Monday, June 7, 2010

Methods of data organization

This summer I've got a lot of data to analyze. Do any of my readers have suggestions for how to organize your files and analyses so that you can keep track of what has been done? It's far too easy to modify a bunch of data, do some analyses, then come back a week later and not remember what was done or why. How do you do it, o experienced readers?

When I took a GIS class, they taught us an organization system where you always always always make a folder for your original data within your project folder and then never touch it. Then you have another folder for the stuff you're modifying. Most importantly, you keep a text file where you explain step by step everything that you are doing. This system seems like a pretty good starting point, but I'm looking for other suggestions. Mostly I just don't want to end up with something like this:
Thank you, Ph.D. Comics, for being so topical.

11 comments:

jaxzwolf said...

The tier system has always worked really well for me. I always keep a folder with the original data, then a second folder for analyses, and within that folder other folders for each type. Er... hard to explain without a picture of some sort. I'll try: Folder for measurement A = FMA, Folder for measurement B = FMB, etc.

Main folder with original data
/ | \
FMA FMB FMC
| | |
stats stats stats


Each statistical test has its own file name, for example, MeasurementA_ANOVA_Thing1vsThing2, and I usually include my step-by-step explanation of procedures as part of the output file, if at all possible (depends on the statistical software in use whether or not you can add text to the output).

Um, does that make any sense at all?

Karina said...

Thanks jaxzwolf! That's wonderful. Thank you for sharing your organization system!

Anonymous said...

As for your field assistant, I work in a east African country and when you fire someone you have to give severance pay. I don;t know if the country you're in works the same (or is the same...), but that is a possible solution if you have to fire this guy.
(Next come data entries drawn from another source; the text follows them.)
-- B: one forward pass with a pending-block counter instead of A's index-list + pairing while-loop; same output (objective: simpler).

-- ===== PORT A =====
-- "'''" in line
def pvP (line : String) : Bool := PySem.Str.isIn "'''" line

-- for j in range(a, b): temp[j] = v   (j is always a valid nonnegative index at A's call sites)
def pvFill (temp : List String) (a b : Int) (v : String) : List String :=
  (PySem.List.pyRange a b 1).foldl (fun t j => t.set j.toNat v) temp

-- the while-loop: i += 2 each turn; try reads idxpetik[i+1] (pyGet? none = IndexError -> except branch)
def pvAWhile (idx : List Int) (temp : List String) (i : Nat) : List String :=
  if h : i < idx.length then
    pvAWhile idx
      (match PySem.List.pyGet? idx ((i : Int) + 1) with
       | some b => pvFill temp idx[i] (b + 1) ""
       | none   => pvFill temp idx[i] ((temp.length : Int)) "^%")
      (i + 2)
  else temp
termination_by idx.length - i
decreasing_by omega

-- sentence.split("\n"): sep is the nonempty "\n", so split? is always `some`
def removecomment (sentence : String) : String :=
  let temp := (PySem.Str.split? sentence "\n").getD []
  let idxpetik := (PySem.List.pyRange 0 (temp.length : Int) 1).foldl
    (fun acc i => if pvP (PySem.List.pyGetD temp i "") then acc ++ [i] else acc) []
  PySem.Str.join "\n" (pvAWhile idxpetik temp 0)

-- ===== PORT B =====
-- loop body: (out, pending) -> line -> (out, pending)
def pvBStep (st : List String × Int) (line : String) : List String × Int :=
  if pvP line then
    if st.2 == 0 then (st.1, 1)
    else (st.1 ++ List.replicate (st.2 + 1).toNat "", 0)
  else
    if st.2 == 0 then (st.1 ++ [line], st.2)
    else (st.1, st.2 + 1)

def removecomment_alt (sentence : String) : String :=
  let st := ((PySem.Str.split? sentence "\n").getD []).foldl pvBStep ([], 0)
  let out := if st.2 == 0 then st.1 else st.1 ++ List.replicate st.2.toNat "^%"
  PySem.Str.join "\n" out

-- ===== PRECONDITION & SPEC =====
def Spec_removecomment (sentence : String) (out : String) : Prop := out = removecomment_alt sentence
instance (sentence : String) (out : String) : Decidable (Spec_removecomment sentence out) := by unfold Spec_removecomment; infer_instance

-- ===== CLAIM (what is proved, stated in full; the proofs are below) =====
def Claim_equal_removecomment : Prop := ∀ (sentence : String), Dom_removecomment sentence → Spec_removecomment sentence (removecomment sentence)

-- ===== LEMMAS AND PROOFS =====

-- set all indices a <= i < b to v (proof-layer view of A's fills)
def pvSetAll (temp : List String) (v : String) (a b : Nat) : List String :=
  temp.mapIdx (fun i x => if a ≤ i ∧ i < b then v else x)

-- A's while-loop seen as recursion on the remaining index list (Int indices)
def pvPairsI : List String → List Int → List String
  | temp, [] => temp
  | temp, [a] => pvFill temp a ((temp.length : Int)) "^%"
  | temp, a :: b :: r => pvPairsI (pvFill temp a (b + 1) "") r

-- same, Nat indices and pvSetAll
def pvPairsN : List String → List Nat → List String
  | temp, [] => temp
  | temp, [a] => pvSetAll temp "^%" a temp.length
  | temp, a :: b :: r => pvPairsN (pvSetAll temp "" a (b + 1)) r

-- indices of marker lines
def pvMarkers : List String → List Nat
  | [] => []
  | x :: t => (if pvP x then [0] else []) ++ (pvMarkers t).map (· + 1)

-- B's computation from an arbitrary starting state
def pvBRun (out : List String) (p : Int) (ls : List String) : List String :=
  let st := ls.foldl pvBStep (out, p)
  if st.2 == 0 then st.1 else st.1 ++ List.replicate st.2.toNat "^%"

theorem pvLength_setAll (temp : List String) (v : String) (a b : Nat) :
    (pvSetAll temp v a b).length = temp.length := by
  simp [pvSetAll]

theorem pvGetElem_setAll (temp : List String) (v : String) (a b i : Nat)
    (h : i < (pvSetAll temp v a b).length) :
    (pvSetAll temp v a b)[i] = if a ≤ i ∧ i < b then v else temp[i]'(by simpa [pvLength_setAll] using h) := by
  simp [pvSetAll]

theorem pvFill_aux (v : String) : ∀ (n a : Nat) (temp : List String),
    (List.range n).foldl (fun t k => t.set (a + k) v) temp = pvSetAll temp v a (a + n) := by
  intro n
  induction n with
  | zero =>
    intro a temp
    simp only [List.range_zero, List.foldl_nil]
    apply List.ext_getElem (by simp [pvLength_setAll])
    intro i h1 h2
    rw [pvGetElem_setAll, if_neg (by omega)]
  | succ n ih =>
    intro a temp
    rw [List.range_succ, List.foldl_append, ih]
    simp only [List.foldl_cons, List.foldl_nil]
    apply List.ext_getElem (by simp [pvLength_setAll])
    intro i h1 h2
    rw [List.getElem_set]
    by_cases hi : a + n = i
    · rw [if_pos hi, pvGetElem_setAll, if_pos (by omega)]
    · rw [if_neg hi, pvGetElem_setAll, pvGetElem_setAll]
      by_cases hc : a ≤ i ∧ i < a + n
      · rw [if_pos hc, if_pos (by omega)]
      · rw [if_neg hc, if_neg (by omega)]

theorem pvFill_eq (temp : List String) (v : String) (a b : Nat) :
    pvFill temp ((a : Int)) ((b : Int)) v = pvSetAll temp v a b := by
  unfold pvFill
  rw [PySem.List.pyRange_one, List.foldl_map]
  have hf : (fun (t : List String) (k : Nat) => t.set ((a : Int) + (k : Int)).toNat v)
      = (fun t k => t.set (a + k) v) := by
    funext t k
    have h : ((a : Int) + (k : Int)).toNat = a + k := by omega
    rw [h]
  rw [hf, pvFill_aux]
  apply List.ext_getElem (by simp [pvLength_setAll])
  intro i h1 h2
  rw [pvGetElem_setAll, pvGetElem_setAll]
  have : (a ≤ i ∧ i < a + ((b : Int) - (a : Int)).toNat) ↔ (a ≤ i ∧ i < b) := by omega
  by_cases hc : a ≤ i ∧ i < b
  · rw [if_pos hc, if_pos (this.mpr hc)]
  · rw [if_neg hc, if_neg (fun h => hc (this.mp h))]

theorem pvSetAll_append (c t : List String) (v : String) (a b : Nat) :
    pvSetAll (c ++ t) v (c.length + a) (c.length + b) = c ++ pvSetAll t v a b := by
  apply List.ext_getElem (by simp [pvLength_setAll])
  intro i h1 h2
  rw [pvGetElem_setAll]
  rcases Nat.lt_or_ge i c.length with hlt | hge
  · rw [List.getElem_append_left hlt, if_neg (by omega), List.getElem_append_left hlt]
  · have hstep : i < c.length + (pvSetAll t v a b).length := by
      simpa [pvLength_setAll] using h2
    rw [List.getElem_append_right hge, List.getElem_append_right (by simpa [pvLength_setAll] using hge)]
    rw [pvGetElem_setAll]
    by_cases hc : a ≤ i - c.length ∧ i - c.length < b
    · rw [if_pos (by omega), if_pos hc]
    · rw [if_neg (by omega), if_neg hc]

theorem pvSetAll_prefix (u t : List String) (v : String) :
    pvSetAll (u ++ t) v 0 u.length = List.replicate u.length v ++ t := by
  apply List.ext_getElem (by simp [pvLength_setAll])
  intro i h1 h2
  rw [pvGetElem_setAll]
  rcases Nat.lt_or_ge i u.length with hlt | hge
  · rw [if_pos (by omega), List.getElem_append_left (by simpa using hlt),
      List.getElem_replicate]
  · rw [if_neg (by omega), List.getElem_append_right hge,
      List.getElem_append_right (by simpa using hge)]
    simp

theorem pvAWhile_eq_pairsI (idx : List Int) (temp : List String) (i : Nat) :
    pvAWhile idx temp i = pvPairsI temp (idx.drop i) := by
  induction temp, i using pvAWhile.induct idx with
  | case1 temp i h ih =>
    rw [pvAWhile, dif_pos h]
    have hdrop : idx.drop i = idx[i] :: idx.drop (i + 1) := (List.getElem_cons_drop h).symm
    have hcast : ((i : Int) + 1) = ((i + 1 : Nat) : Int) := by push_cast; ring
    rcases Nat.lt_or_ge (i + 1) idx.length with h2 | h2
    · have hget : PySem.List.pyGet? idx ((i : Int) + 1) = some idx[i + 1] := by
        rw [hcast, PySem.List.pyGet?_natCast, List.getElem?_eq_getElem h2]
      have hdrop2 : idx.drop (i + 1) = idx[i + 1] :: idx.drop (i + 2) :=
        (List.getElem_cons_drop h2).symm
      rw [ih, hget, hdrop, hdrop2, pvPairsI]
    · have hget : PySem.List.pyGet? idx ((i : Int) + 1) = none := by
        rw [hcast, PySem.List.pyGet?_natCast, List.getElem?_eq_none (by omega)]
      have hdrop2 : idx.drop (i + 1) = [] := List.drop_eq_nil_of_le (by omega)
      rw [ih, hget, hdrop, hdrop2]
      rw [List.drop_eq_nil_of_le (by omega : idx.length ≤ i + 2)]
      rfl
  | case2 temp i h =>
    rw [pvAWhile, dif_neg h, List.drop_eq_nil_of_le (by omega)]
    rfl

theorem pvPairsI_eq_pairsN (js : List Nat) (temp : List String) :
    pvPairsI temp (js.map (fun j => (j : Int))) = pvPairsN temp js := by
  induction temp, js using pvPairsN.induct with
  | case1 temp => rfl
  | case2 temp a =>
    show pvPairsI temp [(a : Int)] = _
    rw [pvPairsI, pvPairsN, pvFill_eq]
  | case3 temp a b r ih =>
    show pvPairsI temp ((a : Int) :: (b : Int) :: r.map (fun j => (j : Int))) = _
    rw [pvPairsI, pvPairsN]
    have hc : ((b : Int) + 1) = (((b + 1 : Nat)) : Int) := by push_cast; ring
    rw [hc, pvFill_eq, ih]

theorem pvPairsN_shift (js : List Nat) (c t : List String) :
    pvPairsN (c ++ t) (js.map (fun j => j + c.length)) = c ++ pvPairsN t js := by
  induction t, js using pvPairsN.induct with
  | case1 t => rfl
  | case2 t a =>
    show pvPairsN (c ++ t) [a + c.length] = _
    rw [pvPairsN, pvPairsN]
    have h1 : a + c.length = c.length + a := by omega
    have h2 : (c ++ t).length = c.length + t.length := by simp
    rw [h1, h2, pvSetAll_append]
  | case3 t a b r ih =>
    show pvPairsN (c ++ t) ((a + c.length) :: (b + c.length) :: r.map (fun j => j + c.length)) = _
    rw [pvPairsN, pvPairsN]
    have h1 : a + c.length = c.length + a := by omega
    have h2 : b + c.length + 1 = c.length + (b + 1) := by omega
    rw [h1, h2, pvSetAll_append, ih]

theorem pvMarkers_nil_of_no_marker (ls : List String) (h : ∀ x ∈ ls, pvP x = false) :
    pvMarkers ls = [] := by
  induction ls with
  | nil => rfl
  | cons x t ih =>
    rw [pvMarkers, ih (fun y hy => h y (List.mem_cons_of_mem x hy)),
      if_neg (by simp [h x List.mem_cons_self])]
    rfl

theorem pvMarkers_append (pre xs : List String) (h : ∀ x ∈ pre, pvP x = false) :
    pvMarkers (pre ++ xs) = (pvMarkers xs).map (fun j => j + pre.length) := by
  induction pre with
  | nil => simp
  | cons x p ih =>
    rw [List.cons_append, pvMarkers, if_neg (by simp [h x List.mem_cons_self]),
      ih (fun y hy => h y (List.mem_cons_of_mem x hy)), List.nil_append, List.map_map]
    apply List.map_congr_left
    intro j _
    simp
    omega

theorem pvMR (temp : List String) :
    List.filter (fun i => pvP (temp.getD i "")) (List.range temp.length) = pvMarkers temp := by
  induction temp with
  | nil => rfl
  | cons x t ih =>
    rw [List.length_cons, List.range_succ_eq_map, List.filter_cons, pvMarkers]
    have hmap : List.filter (fun i => pvP ((x :: t).getD i "")) (List.map Nat.succ (List.range t.length))
        = List.map Nat.succ (List.filter (fun i => pvP (t.getD i "")) (List.range t.length)) := by
      rw [List.filter_map]
      congr 1
    rw [hmap, ih]
    by_cases hx : pvP x
    · simp [hx]
    · simp [hx]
And if he doesn't reliably show up, I'd fire him sooner, rather than later (better for havnig to train a replacement).

Karina said...

Thanks Anonymous. I'm not sure if severance pay is typical but I wouldn't be surprised if it is. I really hope I don't have to fire him as I do really enjoying working with him when he's there. We'll see what happens...

Anonymous said...

same anon again:

One possible solution is to talk to your assistant about his inability to get back on time, citing the problem and asking if a different off schedule would be better for him. Point out that his data collection is good, but reliably showing up is important too, and matter for raises, bonuses. We have to give 4 days (plus public holidays) to ours, but often send them home for 2-3 days at a time (given transportation here, working 10 days straight and going home 2-3, repeat seems to work better than just giving them Sundays off). If he does a good job and you get along well, it'd be a pity to loose him over this.

and as someone who works with "critters: of my own in an East African country, I'm curious which ones you work in and on (some of what you say is very similar to my experience).

Karina said...

I do need to have another conversation with him, but for the time being I can't do anything really, because I have only been told by third parties that he isn't showing up for work (i.e. both of my field assistants are hiding the poor work habits of one).

Also, they live in the area where I work, so they (presumably) go home every night. Things get complicated when aforementioned field assistant leaves home and then doesn't come back on time. But maybe changing the schedule is something worth considering. I'll definitely keep that in mind.

Thanks for your comments! I hope you keep reading and commenting. I can't think of any other commenters who (openly) also work in Africa.

Anonymous said...

I will definitely keep reading/commenting (I'll sign myself African Fieldworker so you know who I am)...found your blog a few months ago and love it! I'm actually in East African now (going on over a year, staying until December...my critters take a long to time to observe!). I don't have a blog of my own ...doubt I could keep the details from outing myself...

Michelle said...

I follow a similar system to the one you learned in your GIS class. I always keep a folder of original, untouched data, and then as I work on the data in a separate folder, I save each iteration with the date in the filename so I know when it was last updated.

(BTW, if you were wondering where I came from, I used to blog under 'panthera studentessa'. I took a much-needed break from the blogosphere, but I remember enjoying your blog very much.)

Karina said...

Michelle- I'm so glad you're blogging again! I missed your blog and wondered what happened. I'll follow your new one now :-)

Pablo said...

It might seem obvious, but you should also backup your data frequently, both the original files as well as those modified. Being myself a systems analyst, I have a lot of files related to programs in development; I make progressive copies of each folder containing each project. For example: If I start development on program "A", then I make a backup of the original files, and then copies of the folder containing all development files every time I modify something, so that it is relatively easy to roll back to a previous, recent version in the event of something going wrong. SO, I might end having a folder for A (original), and for A1, A2, A3, etc. It is easy and inexpensive to do so and could save valuable research or development stuff.

Karina said...

Thanks for the reminder, Pablo. I do regularly back up my data using Apple's Time Machine, which backs up any files that have been modified. I also often save new versions when I'm starting some big changes.